Mi disse: “Está bien".

Feci la registrazione. Dopo poche settimane mi arrivò un’e-mail, dove era specificato che la Casa del Migrante de Saltillo era stata ammessa a partecipare come invitata alla seconda consultazione tematica in preparazione al Patto Globale per una "Migrazione Sicura, Regolare e Ordinata" (Global Compact for a Safe, Orderly and Regular Migration, il suo nome ufficiale).

Inoltre, al formato che bisognava compilare per confermare la partecipazione, c’era l’opzione di poter intervenire. Consultai Beto. Lui mi disse: "Pues, vas tu". Gli dissi (sapendo che l´organizzazione non è dotata di finanze stellari): "Beto, costa molto...".
Lui mi chiese di nuovo: "¿Vale la pena de verdad?" Gli dissi: "Sì, vale la pena". Mi rispose: "Y entonces lo hacemos, pero no puedo con todo".

Gli chiesi se volesse che io intervenissi. Mi disse: "Pues, obvio".

Andai, pagando una parte del viaggio: ero emozionatissimo.

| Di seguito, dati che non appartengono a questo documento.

lemma pvCnd_reach {g : List (List Int)} {H W : Int} {S : List (Int × Int)} {p : Int × Int}
    (hS : ∀ x ∈ S, pvReach g H W x) (hinb : pvInb H W p) (hc : pvCnd g S p) :
    pvReach g H W p := by
  obtain ⟨h0, _, hn⟩ := hc
  have hz : pvZ g H W p := ⟨hinb, h0⟩
  obtain ⟨a, b⟩ := p
  rcases hn with h | h | h | h
  · exact pvReach.step _ _ (hS _ h) (Or.inr (Or.inl (by simp only [Prod.mk.injEq]; exact ⟨by omega, trivial⟩))) hz
  · exact pvReach.step _ _ (hS _ h) (Or.inl (by simp only [Prod.mk.injEq]; exact ⟨by omega, trivial⟩)) hz
  · exact pvReach.step _ _ (hS _ h) (Or.inr (Or.inr (Or.inr (by simp only [Prod.mk.injEq]; exact ⟨trivial, by omega⟩)))) hz
  · exact pvReach.step _ _ (hS _ h) (Or.inr (Or.inr (Or.inl (by simp only [Prod.mk.injEq]; exact ⟨trivial, by omega⟩)))) hz

-- invariant of one full sweep (fold of pvStepB over any cell list)
lemma pvStepB_fold_spec (g : List (List Int)) (H W : Int) :
    ∀ (l : List (Int × Int)) (S : PySem.Set (Int × Int)) (b : Bool),
      (∀ p ∈ l, pvInb H W p) →
      (∀ p ∈ S, pvReach g H W p) →
      S.Nodup →
      (∃ T, (l.foldl (pvStepB g) (S, b)).1 = S ++ T ∧ ∀ t ∈ T, t ∈ l ∧ t ∉ S) ∧
      (l.foldl (pvStepB g) (S, b)).1.Nodup ∧
      (∀ p ∈ (l.foldl (pvStepB g) (S, b)).1, pvReach g H W p) ∧
      ((l.foldl (pvStepB g) (S, b)).2 = b ∨
        ((l.foldl (pvStepB g) (S, b)).2 = true ∧ S.length < (l.foldl (pvStepB g) (S, b)).1.length)) ∧
      ((l.foldl (pvStepB g) (S, b)).2 = false →
        ((l.foldl (pvStepB g) (S, b)).1 = S ∧ ∀ p ∈ l, ¬ pvCnd g S p)) := by
  intro l
  induction l with
  | nil =>
    intro S b _ hSR hSnd
    exact ⟨⟨[], by simp, by simp⟩, by simpa using hSnd, by simpa using hSR,
      Or.inl rfl, fun _ => ⟨rfl, by simp⟩⟩
  | cons p t ih =>
    intro S b hinb hSR hSnd
    by_cases hc : pvCnd g S p
    · have hp_notmem : p ∉ S := hc.2.1
      have hadd : PySem.Set.add S p = S ++ [p] := PySem.Set.add_of_not_mem hp_notmem
      have hreach_p : pvReach g H W p := pvCnd_reach hSR (hinb p List.mem_cons_self) hc
      have hR' : ∀ x ∈ PySem.Set.add S p, pvReach g H W x := by
        intro x hx
        rcases (PySem.Set.mem_add S p x).1 hx with h | rfl
        · exact hSR x h
        · exact hreach_p
      have hnd' : (PySem.Set.add S p).Nodup := PySem.Set.nodup_add S p hSnd
      have step_eq : List.foldl (pvStepB g) (S, b) (p :: t) =
          List.foldl (pvStepB g) (PySem.Set.add S p, true) t := by
        simp only [List.foldl_cons, pvStepB, pvCnd] at hc ⊢
        rw [if_pos hc]
      obtain ⟨⟨T, hT, hTmem⟩, hnd2, hR2, hb2, hfalse2⟩ :=
        ih (PySem.Set.add S p) true (fun x hx => hinb x (List.mem_cons_of_mem _ hx)) hR' hnd'
      rw [step_eq]
      have hlenT : S.length + 1 + T.length = (List.foldl (pvStepB g) (PySem.Set.add S p, true) t).1.length := by
        rw [hT, hadd]
        simp only [List.length_append, List.length_cons, List.length_nil]
        try omega
      have hflag : (List.foldl (pvStepB g) (PySem.Set.add S p, true) t).2 = true := by
        rcases hb2 with h | ⟨h, _⟩ <;> exact h
      refine ⟨⟨p :: T, by rw [hT, hadd, List.append_assoc]; rfl, ?_⟩, hnd2, hR2, ?_, ?_⟩
      · intro x hx
        rcases List.mem_cons.1 hx with rfl | hx'
        · exact ⟨List.mem_cons_self, hp_notmem⟩
        · obtain ⟨hx1, hx2⟩ := hTmem x hx'
          refine ⟨List.mem_cons_of_mem _ hx1, fun hxS => hx2 ?_⟩
          exact (PySem.Set.mem_add S p x).2 (Or.inl hxS)
      · exact Or.inr ⟨hflag, by omega⟩
      · intro hff; rw [hflag] at hff; exact absurd hff (by simp)
    · have step_eq : List.foldl (pvStepB g) (S, b) (p :: t) = List.foldl (pvStepB g) (S, b) t := by
        simp only [List.foldl_cons, pvStepB, pvCnd] at hc ⊢
        rw [if_neg hc]
      rw [step_eq]
      obtain ⟨⟨T, hT1, hT2⟩, hnd2, hR2, hb2, hfalse2⟩ :=
        ih S b (fun x hx => hinb x (List.mem_cons_of_mem _ hx)) hSR hSnd
      refine ⟨⟨T, hT1, fun x hx => ⟨List.mem_cons_of_mem _ (hT2 x hx).1, (hT2 x hx).2⟩⟩,
        hnd2, hR2, hb2, fun hff => ?_⟩
      obtain ⟨h1, h2⟩ := hfalse2 hff
      refine ⟨h1, fun x hx => ?_⟩
      rcases List.mem_cons.1 hx with rfl | hx'
      · exact hc
      · exact h2 x hx'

Dopo anni e anni di simulazioni di Model United Nations, dopo aver visitato le Nazioni Unite da turista, a 25 anni entravo al Palazzo di Vetro rappresentando un’organizzazione con 15 anni di storia, oltretutto avendo la possibilità di intervenire all’Assemblea.

Il tema della consultazione tematica era "addressing drivers of migration, including adverse effects of climate change, natural disasters and human-made crisis through protection and assistance, sustainable development, poverty eradication, conflict prevention and resolution".

L’importanza di includere nel Patto Globale per la Migrazione aspetti relativi alla protezione internazionale: una questione critica dal nostro punto di vista, cioè quello di un´organizzazione che sa bene che, almeno nel canale centroamericano, le persone che richiedono di una protezione internazionale sono le stesse che compongono i differenti flussi migratori.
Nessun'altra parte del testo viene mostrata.